Respondents argue the law does not apply to the Divers because they worked as janitors. The determination of whether the Divers were acting under the statute, however, requires a factual determination of whether or not they were child care workers. Lynn Diver states that she had worked as a child day care worker. Mary Diver states that she had worked as a cook. They both state that they expected to return to their respective positions. Lynn Diver states that she believed she was required to report suspected child abuse. If the Divers can be found to be subject to the federal requirement on reporting sexual abuse, it is difficult to conclude that they do not have a right to go to court when the tribe’s attorney allegedly defamed them regarding their actions in making the report.
The record is also not yet sufficiently developed to allow a determination that Peterson is a high level executive officer of the tribe such that he should be accorded absolute immunity.
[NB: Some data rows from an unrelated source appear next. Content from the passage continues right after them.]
-- pv_equiv track=rewrite | github.com/ehsanshahkakarh/primer_project | branch_gap_analysis/src/reformat_taxonomy.py | collect_all_ranks
-- ===== SOURCE A (Python) =====
-- def collect_all_ranks(name_to_lineage: dict[str, dict[str, str]]) -> list[str]:
--     """Collect all unique ranks found across all lineages, in a sensible order."""
--     # Preferred rank order
--     rank_order = [
--         "domain", "kingdom", "subkingdom", "superphylum", "phylum", "subphylum",
--         "infraphylum", "superclass", "class", "subclass", "infraclass",
--         "superorder", "order", "suborder", "infraorder", "parvorder",
--         "superfamily", "family", "subfamily", "tribe", "subtribe",
--         "genus", "subgenus", "species_group", "species_subgroup", "species",
--         "subspecies", "strain", "clade", "no rank"
--     ]
--
--     # Collect all ranks found
--     all_ranks = set()
--     for rank_dict in name_to_lineage.values():
--         all_ranks.update(rank_dict.keys())
--
--     # Sort by preferred order, then alphabetically for unknown ranks
--     def rank_sort_key(r):
--         if r in rank_order:
--             return (0, rank_order.index(r))
--         return (1, r)
--
--     return sorted(all_ranks, key=rank_sort_key)
-- ===== SOURCE B (Python) =====
-- def collect_all_ranks(name_to_lineage: dict[str, dict[str, str]]) -> list[str]:
--     """Collect all unique ranks found across all lineages, in a sensible order."""
--     rank_order = [
--         "domain", "kingdom", "subkingdom", "superphylum", "phylum", "subphylum",
--         "infraphylum", "superclass", "class", "subclass", "infraclass",
--         "superorder", "order", "suborder", "infraorder", "parvorder",
--         "superfamily", "family", "subfamily", "tribe", "subtribe",
--         "genus", "subgenus", "species_group", "species_subgroup", "species",
--         "subspecies", "strain", "clade", "no rank"
--     ]
--
--     seen = set()
--     for rank_dict in name_to_lineage.values():
--         seen.update(rank_dict.keys())
--
--     # Known ranks in preferred order, then the leftovers alphabetically.
--     known = [r for r in rank_order if r in seen]
--     unknown = sorted(seen - set(rank_order))
--     return known + unknown
-- ===== Notes on version B (the rewrite author's own statement) =====
-- stated objective: simpler
-- what changed: Instead of sorting the whole rank set with a (known?, index)/(known?, name) tuple key and per-element rank_order.index lookups, B walks the fixed rank_order list once picking the present ranks, sorts only the leftover unknown ranks alphabetically, and concatenates.
import Mathlib
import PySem

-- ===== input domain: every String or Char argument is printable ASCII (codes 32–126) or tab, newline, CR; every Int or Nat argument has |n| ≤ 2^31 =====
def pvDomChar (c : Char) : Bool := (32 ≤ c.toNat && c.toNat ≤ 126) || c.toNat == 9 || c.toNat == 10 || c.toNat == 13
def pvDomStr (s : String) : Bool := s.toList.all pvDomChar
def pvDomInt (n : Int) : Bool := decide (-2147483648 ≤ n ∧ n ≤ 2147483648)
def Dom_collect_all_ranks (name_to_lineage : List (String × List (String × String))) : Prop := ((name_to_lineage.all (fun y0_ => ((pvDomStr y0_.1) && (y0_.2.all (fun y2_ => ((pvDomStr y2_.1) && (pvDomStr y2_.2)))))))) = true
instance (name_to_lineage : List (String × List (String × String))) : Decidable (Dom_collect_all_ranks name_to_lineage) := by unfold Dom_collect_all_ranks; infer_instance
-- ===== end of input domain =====

-- B replaces A's sort of the whole rank set under a tuple key (with rank_order.index lookups)
-- by one pass over the fixed rank_order list plus an alphabetical sort of the leftover unknown
-- ranks; objective: simpler. Equivalence proved on the return value for all inputs.

-- the preferred rank order (the same literal list in both Python sources)
def pvRankOrder : List String := [
  "domain", "kingdom", "subkingdom", "superphylum", "phylum", "subphylum",
  "infraphylum", "superclass", "class", "subclass", "infraclass",
  "superorder", "order", "suborder", "infraorder", "parvorder",
  "superfamily", "family", "subfamily", "tribe", "subtribe",
  "genus", "subgenus", "species_group", "species_subgroup", "species",
  "subspecies", "strain", "clade", "no rank"]

-- ===== PORT A =====
-- Python's heterogeneous sort key (0, rank_order.index(r)) for known r / (1, r) for unknown r:
-- every known rank sorts before every unknown one, known ranks by index, unknown ones by string.
-- Encoded order-exactly into Lex (Int × String): (index r, "") for known ranks (index < 30) and
-- (30, r) = (len(rank_order), r) for unknown ones — the same comparisons on every pair.
def pvRankSortKey (r : String) : Lex (Int × String) :=
  if pvRankOrder.contains r then
    toLex (((PySem.List.index? pvRankOrder r).getD 0 : Int), "")
  else
    toLex ((pvRankOrder.length : Int), r)

def collect_all_ranks (name_to_lineage : List (String × List (String × String))) : List String :=
  -- all_ranks.update(rank_dict.keys()) over name_to_lineage.values()
  let all_ranks : PySem.Set String :=
    name_to_lineage.foldl (fun s p => PySem.Set.update s (p.2.map Prod.fst)) PySem.Set.empty
  PySem.List.sorted all_ranks pvRankSortKey

-- ===== PORT B =====
def collect_all_ranks_alt (name_to_lineage : List (String × List (String × String))) : List String :=
  let seen : PySem.Set String :=
    name_to_lineage.foldl (fun s p => PySem.Set.update s (p.2.map Prod.fst)) PySem.Set.empty
  let known := pvRankOrder.filter (fun r => PySem.Set.contains seen r)
  let unknown := PySem.List.sorted (PySem.Set.diff seen (PySem.Set.ofList pvRankOrder)) (fun x => x)
  known ++ unknown

-- ===== PRECONDITION & SPEC =====
def Spec_collect_all_ranks (name_to_lineage : List (String × List (String × String))) (out : List String) : Prop := out = collect_all_ranks_alt name_to_lineage
instance (name_to_lineage : List (String × List (String × String))) (out : List String) : Decidable (Spec_collect_all_ranks name_to_lineage out) := by unfold Spec_collect_all_ranks; infer_instance

-- ===== CLAIM (what is proved, stated in full; the proofs are below) =====
def Claim_equal_collect_all_ranks : Prop := ∀ (name_to_lineage : List (String × List (String × String))), Dom_collect_all_ranks name_to_lineage → Spec_collect_all_ranks name_to_lineage (collect_all_ranks name_to_lineage)

-- ===== LEMMAS AND PROOFS =====

theorem pvRankOrder_nodup : pvRankOrder.Nodup := by decide

set_option maxHeartbeats 1000000 in
theorem pvRankOrder_pairwise_key :
    pvRankOrder.Pairwise (fun a b => pvRankSortKey a < pvRankSortKey b) := by decide

-- the key of a known rank
theorem key_of_mem {r : String} (h : r ∈ pvRankOrder) :
    ∃ k : Nat, k < pvRankOrder.length ∧
      pvRankSortKey r = toLex ((k : Int), "") := by
  have hc : pvRankOrder.contains r = true := by simpa using h
  rcases Option.ne_none_iff_exists'.mp
      (fun hn => (PySem.List.index?_eq_none_iff pvRankOrder r).mp hn h) with ⟨k, hk⟩
  obtain ⟨hlt, -, -⟩ := PySem.List.getElem_of_index?_eq_some hk
  have hk' : List.idxOf? r pvRankOrder = some k := by
    simpa [PySem.List.index?_eq_idxOf?] using hk
  exact ⟨k, hlt, by simp [pvRankSortKey, h, hk']⟩

-- the key of an unknown rank
theorem key_of_not_mem {r : String} (h : r ∉ pvRankOrder) :
    pvRankSortKey r = toLex ((pvRankOrder.length : Int), r) := by
  simp [pvRankSortKey, h]

-- the seen-set is duplicate-free
theorem pvSeen_nodup (nt : List (String × List (String × String))) (s : PySem.Set String)
    (hs : s.Nodup) :
    (nt.foldl (fun s p => PySem.Set.update s (p.2.map Prod.fst)) s).Nodup := by
  induction nt generalizing s with
  | nil => exact hs
  | cons p t ih => exact ih _ (PySem.Set.nodup_update _ _ hs)

-- the core fact: A's single keyed sort of a duplicate-free set equals B's
-- "known ranks in preferred order ++ alphabetically sorted unknown ranks"
theorem sorted_key_split (S : List String) (hS : S.Nodup) :
    PySem.List.sorted S pvRankSortKey =
      pvRankOrder.filter (fun r => PySem.Set.contains S r) ++
        PySem.List.sorted (PySem.Set.diff S (PySem.Set.ofList pvRankOrder)) (fun x => x) := by
  have hdiffmem : ∀ x : String,
      x ∈ PySem.Set.diff S (PySem.Set.ofList pvRankOrder) ↔ x ∈ S ∧ x ∉ pvRankOrder := by
    intro x
    simp [PySem.Set.diff, PySem.Set.contains, PySem.Set.mem_ofList]
  have hdiffnodup : (PySem.Set.diff S (PySem.Set.ofList pvRankOrder)).Nodup :=
    hS.filter _
  have hsortnodup :
      (PySem.List.sorted (PySem.Set.diff S (PySem.Set.ofList pvRankOrder)) (fun x => x)).Nodup :=
    (PySem.List.sorted_perm _ _ _).symm.nodup hdiffnodup
  have hsortmem : ∀ x : String,
      x ∈ PySem.List.sorted (PySem.Set.diff S (PySem.Set.ofList pvRankOrder)) (fun x => x) ↔
        x ∈ S ∧ x ∉ pvRankOrder := by
    intro x
    rw [PySem.List.mem_sorted]
    exact hdiffmem x
  apply PySem.List.sorted_eq_of_perm_of_pairwise_lt
  · -- permutation
    have h1 : (pvRankOrder.filter (fun r => PySem.Set.contains S r)).Perm
        (S.filter (fun r => pvRankOrder.contains r)) := by
      rw [List.perm_ext_iff_of_nodup (pvRankOrder_nodup.filter _) (hS.filter _)]
      intro a
      simp [PySem.Set.contains, and_comm]
    have h2 : (PySem.List.sorted (PySem.Set.diff S (PySem.Set.ofList pvRankOrder))
        (fun x => x)).Perm (S.filter (fun r => !pvRankOrder.contains r)) := by
      rw [List.perm_ext_iff_of_nodup hsortnodup (hS.filter _)]
      intro a
      rw [hsortmem a]
      simp
    exact (h1.append h2).trans (List.filter_append_perm _ S)
  · -- strictly increasing keys
    rw [List.pairwise_append]
    refine ⟨pvRankOrder_pairwise_key.filter _, ?_, ?_⟩
    · -- tail: alphabetically sorted unknown ranks
      have hle := PySem.List.sorted_pairwise
        (PySem.Set.diff S (PySem.Set.ofList pvRankOrder)) (fun x : String => x)
      have hlt := (hle.and hsortnodup).imp
        (fun {a b} h => lt_of_le_of_ne h.1 h.2)
      refine hlt.imp_of_mem ?_
      intro a b ha hb hab
      rw [key_of_not_mem ((hsortmem a).mp ha).2, key_of_not_mem ((hsortmem b).mp hb).2,
        Prod.Lex.toLex_lt_toLex]
      exact Or.inr ⟨rfl, hab⟩
    · -- every known rank precedes every unknown one
      intro a ha b hb
      have haro : a ∈ pvRankOrder := List.mem_of_mem_filter ha
      obtain ⟨k, hk, hkey⟩ := key_of_mem haro
      rw [hkey, key_of_not_mem ((hsortmem b).mp hb).2, Prod.Lex.toLex_lt_toLex]
      left
      dsimp only
      exact_mod_cast hk

-- ===== VERDICT (by name: the statement is the Claim_ definition above) =====
theorem collect_all_ranks_spec : Claim_equal_collect_all_ranks := by
  intro nt _
  show collect_all_ranks nt = collect_all_ranks_alt nt
  unfold collect_all_ranks collect_all_ranks_alt
  exact sorted_key_split _ (pvSeen_nodup nt PySem.Set.empty List.nodup_nil)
In Davis v. Littell, 398 F.2d 83, 86 (9th Cir.1968), cert. denied, 393 U.S. 1018, 89 S.Ct. 621, 21 L.Ed.2d 562 (Jan. 13, 1969), the Ninth Circuit concluded the tribal general counsel there qualified for absolute immunity. In that case, however, the record reflected the duties that the general counsel was to perform, such as “those functions generally required of a General Counsel’s office in organizations engaged in the administration of public affairs.” Id. Here the record does not adequately reflect the extent of Peterson’s duties, and therefore summary judgment is not proper on this basis.
As to official immunity, summary judgment would not be proper because, under Bauer v. State, 511 N.W.2d 447, 449 (Minn.1994), official immunity does not extend to allegedly defamatory statements. Id. at 449. “[Ejither the statement is true or it is not, and there is no discretionary conduct for official immunity to cover and protect.” Id.
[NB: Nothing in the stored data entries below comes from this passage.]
-- pv_equiv track=rewrite | github.com/pypi-data/pypi-mirror-404 | packages/fraiseql-confiture/fraiseql_confiture-0.3.12-cp313-cp313-manylinux_2_28_x86_64.whl/confiture/core/anonymization/strategies/credit_card.py | _apply_format
-- ===== SOURCE A (Python) =====
-- def _apply_format(original: str, cleaned: str) -> str:
--     """Apply original formatting to cleaned card number.
--
--     Args:
--         original: Original card number with formatting
--         cleaned: Cleaned anonymized card number
--
--     Returns:
--         Card number with original formatting applied
--     """
--     result = []
--     cleaned_idx = 0
--
--     for char in original:
--         if char.isdigit():
--             if cleaned_idx < len(cleaned):
--                 result.append(cleaned[cleaned_idx])
--                 cleaned_idx += 1
--         else:
--             result.append(char)
--
--     return "".join(result)
-- ===== SOURCE B (Python) =====
-- def _apply_format(original: str, cleaned: str) -> str:
--     digit_positions = [i for i, c in enumerate(original) if c.isdigit()]
--     result = list(original)
--     for i, pos in enumerate(digit_positions):
--         result[pos] = cleaned[i] if i < len(cleaned) else ''
--     return ''.join(result)
-- ===== Notes on version B (the rewrite author's own statement) =====
-- stated objective: alternative
-- what changed: Replaces A's single interleaved pass with a moving cleaned-cursor by a two-pass index-then-fill decomposition: first collect the digit positions of `original`, then overwrite exactly those slots of list(original) from `cleaned` and join.
import Mathlib
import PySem

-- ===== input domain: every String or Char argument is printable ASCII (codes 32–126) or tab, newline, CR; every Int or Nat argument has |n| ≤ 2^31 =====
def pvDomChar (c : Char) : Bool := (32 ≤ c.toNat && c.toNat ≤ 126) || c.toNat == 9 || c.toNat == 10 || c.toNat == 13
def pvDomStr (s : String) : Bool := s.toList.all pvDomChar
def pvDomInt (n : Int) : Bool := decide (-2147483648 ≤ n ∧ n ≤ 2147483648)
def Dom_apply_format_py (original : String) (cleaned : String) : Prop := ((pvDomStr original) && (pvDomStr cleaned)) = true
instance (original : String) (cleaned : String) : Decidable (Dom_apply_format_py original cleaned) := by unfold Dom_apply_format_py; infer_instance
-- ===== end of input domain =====

-- B replaces A's single interleaved cursor pass by a two-pass index-then-fill decomposition
-- (collect digit positions, then overwrite those slots from `cleaned`); objective: alternative, same cost.

-- ===== PORT A =====
-- single pass over `original` with state (result, cleaned_idx); `cleaned[cleaned_idx]`
-- is guarded by `cleaned_idx < len(cleaned)`, so getD is exact here
def apply_format_py (original : String) (cleaned : String) : String :=
  let d := cleaned.toList
  let st := original.toList.foldl
    (fun (st : List Char × Nat) ch =>
      if PySem.Chars.isdigit ch then
        if st.2 < d.length then (st.1 ++ [d.getD st.2 ' '], st.2 + 1) else st
      else (st.1 ++ [ch], st.2))
    ([], 0)
  String.ofList st.1

-- ===== PORT B =====
-- helper for `cleaned[i] if i < len(cleaned) else ''` (slots are strings of ≤ 1 char,
-- modelled as List Char); the index is guarded, so getD/toNat are exact
def pvFillChar (d : List Char) (i : Int) : List Char :=
  if i < (d.length : Int) then [d.getD i.toNat ' '] else []

-- index-then-fill: digit_positions in a first pass, result = list(original), fill loop, join
def apply_format_py_alt (original : String) (cleaned : String) : String :=
  let o := original.toList
  let d := cleaned.toList
  let digitPositions : List Int :=
    (PySem.List.enumerate o 0).filterMap
      (fun p => if PySem.Chars.isdigit p.2 then some p.1 else none)
  let result0 : List (List Char) := o.map (fun c => [c])
  let result :=
    (PySem.List.enumerate digitPositions 0).foldl
      (fun res p => res.set p.2.toNat (pvFillChar d p.1)) result0
  String.ofList result.flatten

-- ===== PRECONDITION & SPEC =====
def Spec_apply_format_py (original : String) (cleaned : String) (out : String) : Prop := out = apply_format_py_alt original cleaned
instance (original : String) (cleaned : String) (out : String) : Decidable (Spec_apply_format_py original cleaned out) := by unfold Spec_apply_format_py; infer_instance

-- ===== CLAIM (what is proved, stated in full; the proofs are below) =====
def Claim_equal_apply_format_py : Prop := ∀ (original : String) (cleaned : String), Dom_apply_format_py original cleaned → Spec_apply_format_py original cleaned (apply_format_py original cleaned)

-- ===== LEMMAS AND PROOFS =====

/-- Common functional specification of the result characters. -/
def pvSpecAF : List Char → List Char → List Char
  | [], _ => []
  | c :: t, d =>
    if PySem.Chars.isdigit c then
      match d with
      | [] => pvSpecAF t []
      | x :: ds => x :: pvSpecAF t ds
    else c :: pvSpecAF t d

/-- The slot list B builds, described structurally. -/
def pvFillSpec : List Char → List Char → List (List Char)
  | [], _ => []
  | c :: t, d =>
    if PySem.Chars.isdigit c then
      match d with
      | [] => [] :: pvFillSpec t []
      | x :: ds => [x] :: pvFillSpec t ds
    else [c] :: pvFillSpec t d

/-- Recursive view of A's digit-position list. -/
def pvPosI : List Char → Int → List Int
  | [], _ => []
  | c :: t, s => if PySem.Chars.isdigit c then s :: pvPosI t (s + 1) else pvPosI t (s + 1)

theorem pvPosI_eq (o : List Char) (s : Int) :
    (PySem.List.enumerate o s).filterMap
      (fun p => if PySem.Chars.isdigit p.2 then some p.1 else none) = pvPosI o s := by
  induction o generalizing s with
  | nil => simp [PySem.List.enumerate_nil, pvPosI]
  | cons c t ih =>
    simp only [PySem.List.enumerate_cons, List.filterMap_cons, pvPosI]
    by_cases h : PySem.Chars.isdigit c <;> simp [h, ih]

theorem pvPosI_shift (o : List Char) (s : Int) :
    pvPosI o (s + 1) = (pvPosI o s).map (· + 1) := by
  induction o generalizing s with
  | nil => simp [pvPosI]
  | cons c t ih =>
    by_cases h : PySem.Chars.isdigit c <;> simp [pvPosI, h, ih]

theorem pvPosI_nonneg (o : List Char) (s : Int) (hs : 0 ≤ s) :
    ∀ p ∈ pvPosI o s, 0 ≤ p := by
  induction o generalizing s with
  | nil => simp [pvPosI]
  | cons c t ih =>
    intro p hp
    by_cases h : PySem.Chars.isdigit c
    · simp [pvPosI, h] at hp
      rcases hp with rfl | hp
      · exact hs
      · exact ih (s + 1) (by omega) p hp
    · simp [pvPosI, h] at hp
      exact ih (s + 1) (by omega) p hp

/-- Shifting all set-positions by one skips the head of the accumulator. -/
theorem pvFold_shift (ps : List Int) (k : Int) (a : List Char) (rest : List (List Char))
    (g : Int → List Char) (hps : ∀ p ∈ ps, 0 ≤ p) :
    (PySem.List.enumerate (ps.map (· + 1)) k).foldl
        (fun res p => res.set p.2.toNat (g p.1)) (a :: rest)
      = a :: (PySem.List.enumerate ps k).foldl
        (fun res p => res.set p.2.toNat (g p.1)) rest := by
  induction ps generalizing k a rest with
  | nil => simp [PySem.List.enumerate_nil]
  | cons p ps ih =>
    have hp : 0 ≤ p := hps p (by simp)
    simp only [List.map_cons, PySem.List.enumerate_cons, List.foldl_cons]
    have hset : (a :: rest).set (p + 1).toNat (g k) = a :: rest.set p.toNat (g k) := by
      have : (p + 1).toNat = p.toNat + 1 := by omega
      simp [this]
    rw [hset, ih (k + 1) a _ (fun q hq => hps q (by simp [hq]))]

/-- Bumping the enumerate counter corresponds to dropping the head of `cleaned`. -/
theorem pvFold_drop (ps : List Int) (k : Nat) (init : List (List Char)) (d : List Char) :
    (PySem.List.enumerate ps ((k : Int) + 1)).foldl
        (fun res p => res.set p.2.toNat (pvFillChar d p.1)) init
      = (PySem.List.enumerate ps (k : Int)).foldl
        (fun res p => res.set p.2.toNat (pvFillChar (d.drop 1) p.1)) init := by
  induction ps generalizing k init with
  | nil => simp [PySem.List.enumerate_nil]
  | cons p ps ih =>
    simp only [PySem.List.enumerate_cons, List.foldl_cons]
    have hval : pvFillChar d ((k : Int) + 1) = pvFillChar (d.drop 1) (k : Int) := by
      unfold pvFillChar
      rcases d with _ | ⟨x, ds⟩
      · have h1 : ¬ ((k : Int) + 1 < (0 : Int)) := by omega
        have h2 : ¬ ((k : Int) < (0 : Int)) := by omega
        simp [h1, h2]
      · simp only [List.drop_one, List.tail_cons, List.length_cons]
        by_cases h : (k : Int) < (ds.length : Int)
        · have h1 : (k : Int) + 1 < ((ds.length : Nat) + 1 : Int) := by omega
          have h2 : ((k : Int) + 1).toNat = k + 1 := by omega
          simp [h, h1, h2, List.getD]
        · have h1 : ¬ ((k : Int) + 1 < ((ds.length : Nat) + 1 : Int)) := by omega
          simp [h, h1]
    rw [hval]
    have hk : ((k : Int) + 1) + 1 = ((k + 1 : Nat) : Int) + 1 := by push_cast; ring
    rw [hk, ih (k + 1)]
    norm_num

theorem pvFillMain (o d : List Char) :
    (PySem.List.enumerate (pvPosI o 0) 0).foldl
        (fun res p => res.set p.2.toNat (pvFillChar d p.1)) (o.map (fun c => [c]))
      = pvFillSpec o d := by
  induction o generalizing d with
  | nil => simp [pvPosI, pvFillSpec, PySem.List.enumerate_nil]
  | cons c t ih =>
    have hsh : pvPosI t 1 = (pvPosI t 0).map (· + 1) := by
      simpa using pvPosI_shift t 0
    by_cases h : PySem.Chars.isdigit c
    · have hpos : pvPosI (c :: t) 0 = 0 :: (pvPosI t 0).map (· + 1) := by
        simp [pvPosI, h, hsh]
      rw [hpos]
      simp only [PySem.List.enumerate_cons, List.foldl_cons, List.map_cons]
      have hset : (([c] : List Char) :: t.map (fun c => [c])).set (0 : Int).toNat
          (pvFillChar d 0) = pvFillChar d 0 :: t.map (fun c => [c]) := by simp
      rw [hset]
      have e1 : (0 : Int) + 1 = ((0 : Nat) : Int) + 1 := by norm_num
      rw [e1, pvFold_drop ((pvPosI t 0).map (· + 1)) 0
        (pvFillChar d 0 :: t.map (fun c => [c])) d]
      have e0 : ((0 : Nat) : Int) = (0 : Int) := by norm_num
      rw [e0, pvFold_shift (pvPosI t 0) 0 _ _ _ (pvPosI_nonneg t 0 le_rfl)]
      rw [ih (d.drop 1)]
      rcases d with _ | ⟨x, ds⟩
      · simp [pvFillSpec, h, pvFillChar]
      · simp [pvFillSpec, h, pvFillChar]
    · have hpos : pvPosI (c :: t) 0 = (pvPosI t 0).map (· + 1) := by
        simp [pvPosI, h, hsh]
      rw [hpos]
      simp only [List.map_cons]
      rw [pvFold_shift (pvPosI t 0) 0 _ _ _ (pvPosI_nonneg t 0 le_rfl)]
      rw [ih d]
      simp [pvFillSpec, h]

theorem pvFlatten_fillSpec (o d : List Char) :
    (pvFillSpec o d).flatten = pvSpecAF o d := by
  induction o generalizing d with
  | nil => simp [pvFillSpec, pvSpecAF]
  | cons c t ih =>
    by_cases h : PySem.Chars.isdigit c
    · rcases d with _ | ⟨x, ds⟩ <;> simp [pvFillSpec, pvSpecAF, h, ih]
    · simp [pvFillSpec, pvSpecAF, h, ih]

theorem pvA_foldl (o d : List Char) (acc : List Char) (idx : Nat) :
    (o.foldl
      (fun (st : List Char × Nat) ch =>
        if PySem.Chars.isdigit ch then
          if st.2 < d.length then (st.1 ++ [d.getD st.2 ' '], st.2 + 1) else st
        else (st.1 ++ [ch], st.2))
      (acc, idx)).1 = acc ++ pvSpecAF o (d.drop idx) := by
  induction o generalizing acc idx with
  | nil => simp [pvSpecAF]
  | cons c t ih =>
    simp only [List.foldl_cons]
    by_cases h : PySem.Chars.isdigit c
    · by_cases hlt : idx < d.length
      · have hdrop : d.drop idx = d[idx] :: d.drop (idx + 1) :=
          (List.drop_eq_getElem_cons hlt).trans rfl
        simp only [h, if_pos, hlt, ih]
        rw [hdrop]
        simp [pvSpecAF, h, List.getD, List.getElem?_eq_getElem hlt]
      · have hdrop : d.drop idx = [] := List.drop_eq_nil_of_le (by omega)
        rw [if_pos h, if_neg hlt, ih, hdrop]
        simp [pvSpecAF, h]
    · simp only [h, ih]
      simp [pvSpecAF, h]

-- ===== VERDICT (by name: the statement is the Claim_ definition above) =====
theorem apply_format_py_spec : Claim_equal_apply_format_py := by
  intro original cleaned _
  unfold Spec_apply_format_py apply_format_py apply_format_py_alt
  simp only [pvPosI_eq]
  rw [pvFillMain, pvFlatten_fillSpec, pvA_foldl]
  simp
Under qualified immunity, genuine issues of material fact remain as to whether Peterson acted with malice. Peterson stated to the press that the Divers were fired for stealing and that criminal charges would be filed against them. According to the Divers, Peterson made this statement after he was aware that Carlton County had investigated the incident and would not be filing charges against the Divers. It is interesting to note respondent’s position that to make a charge of theft against appellants they had to go to Carlton County and invoke Carlton County’s and the State of Minnesota’s jurisdiction. When appellants responded with this lawsuit they are arguing that the Carlton County District Court and the State of Minnesota have no jurisdiction.
Peterson argues that the Divers are raising the sex abuse reporting issue to cover up the fact that they stole school property. This argument is a smoke screen. It appears rather that the accusation of theft against appellants by respondents may be *294being used to divert attention away from appellants’ claim that sexual abuse of minors may not have been reported. The theft issue raised by respondents is inconsequential. Respondents claim that appellants “stole” a piece of school paper with notes on it is hardly actionable, as the Carlton County attorney’s refusal to charge attests.
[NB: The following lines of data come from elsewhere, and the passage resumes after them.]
-- pv_equiv track=rewrite | github.com/DART-Research/NP-3DP | mesh_cutting.py | expand_dict_values
-- ===== SOURCE A (Python) =====
-- def expand_dict_values(d):
--     updated = True
--     while updated:  # Continue until no replacements are made
--         updated = False
--         for key, values in d.items():
--             new_values = []
--             for v in values:
--                 if v in d:  # If v is a key, replace it with its values
--                     new_values.extend(d[v])
--                     updated = True  # Mark that an update occurred
--                 else:
--                     new_values.append(v)  # Keep the value as is
--             d[key] = new_values  # Update the list for the current key
--     return d
-- ===== SOURCE B (Python) =====
-- def expand_dict_values(d):
--     # One explicit-stack depth-first expansion per key over the original dict,
--     # instead of repeated whole-dict rewriting passes.
--     # Mutates d in place (like the original) and returns it.
--     result = {}
--     for k, vs in d.items():
--         out = []
--         stack = list(reversed(vs))
--         while stack:
--             x = stack.pop()
--             if x in d:
--                 stack.extend(reversed(d[x]))
--             else:
--                 out.append(x)
--         result[k] = out
--     d.update(result)
--     return d
-- ===== Notes on version B (the rewrite author's own statement) =====
-- stated objective: alternative
-- what changed: A repeatedly rewrites every value list of the whole dict until a pass makes no replacement (one pass per level of key nesting); B expands each value list once, by a single explicit-stack depth-first expansion over the original dict.
import Mathlib
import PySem

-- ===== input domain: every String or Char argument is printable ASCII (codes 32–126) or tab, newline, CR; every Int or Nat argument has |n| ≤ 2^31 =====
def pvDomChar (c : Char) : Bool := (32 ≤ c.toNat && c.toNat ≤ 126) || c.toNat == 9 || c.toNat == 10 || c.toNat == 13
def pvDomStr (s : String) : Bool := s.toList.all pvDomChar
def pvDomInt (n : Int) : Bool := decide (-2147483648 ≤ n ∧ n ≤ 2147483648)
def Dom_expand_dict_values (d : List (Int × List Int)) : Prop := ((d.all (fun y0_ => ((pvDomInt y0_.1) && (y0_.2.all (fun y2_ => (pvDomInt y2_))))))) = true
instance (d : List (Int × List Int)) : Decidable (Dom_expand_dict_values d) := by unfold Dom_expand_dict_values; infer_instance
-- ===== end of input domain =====

-- B replaces A's repeated whole-dict rewriting passes (iterated until a pass makes no
-- replacement) by a single explicit-stack depth-first expansion per key over the original
-- dict (objective: alternative algorithm); A mutates its argument in place and B performs
-- the same in-place update — the equivalence proved here is about the returned dict
-- contents.

-- ===== PORT A =====
-- Literal port of A's 'while updated' fixpoint loop. The inner 'for v in values' loop is
-- pvInnerA, one 'for key, values in d.items()' pass is pvPassA, the while-loop is pvLoopA.
-- On every input admitted by Pre_ the Python loop exits within d.length+2 passes (proved
-- below), so the fuel parameter is totality scaffolding only and never runs out there.
def pvInnerA (st : PySem.Dict Int (List Int)) (values : List Int) : List Int × Bool :=
  values.foldl (fun acc v =>
    match st.get? v with
    | some vs => (acc.1 ++ vs, true)
    | none => (acc.1 ++ [v], acc.2)) (([] : List Int), false)

def pvPassA (ks : List Int) (st : PySem.Dict Int (List Int)) (upd : Bool) :
    PySem.Dict Int (List Int) × Bool :=
  match ks with
  | [] => (st, upd)
  | k :: ks =>
    let r := pvInnerA st (st.getD k [])
    pvPassA ks (st.insert k r.1) (upd || r.2)

def pvLoopA (fuel : Nat) (st : PySem.Dict Int (List Int)) : PySem.Dict Int (List Int) :=
  match fuel with
  | 0 => st
  | fuel + 1 =>
    let r := pvPassA st.keys st false
    if r.2 then pvLoopA fuel r.1 else r.1

def expand_dict_values (d : List (Int × List Int)) : List (Int × List Int) :=
  (pvLoopA (d.length + 2) (PySem.Dict.mk d)).items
The seminal issue revolves around the Divers reporting alleged sexual abuse of minors. This is where I respectfully differ with the trial court and the majority. The trial court’s Memorandum of law which was made a part of the trial court Order states:
This action arose out of activities that are strictly intra-tribal when the Fond du Lac Tribe decided to fire the Plaintiffs from their jobs as custodians at the tribal school. After the Plaintiffs went public with their side of the story, the tribe specifically authorized Defendant Peterson to give the reason for the firings.
I find this issue cannot be an “intra-tribal” dispute. The controlling federal law requires a reporting, not to the Fond du Lac tribal Council, but to the Carlton County attorney’s office. The next issue is whether the Divers are protected from retaliation after making a report. This is not an intra-tribal dispute as the Divers protection from retaliation, if they are entitled to it, will come from a state or federal court and not from the tribal council. On the issue of their defamation lawsuit, if the tribe does not have a tradition of regulating defamation, the State of Minnesota’s laws are available, and the state may have jurisdiction.
Although this action is for defamation, the issues of the report of sexual abuse and that of defamation are so intertwined that summary judgment is not proper at this stage. This is not a matter of an intra-tribal dispute. Rather, serious state and federal issues are raised as well. I disagree that dismissal or summary judgment are proper at this time.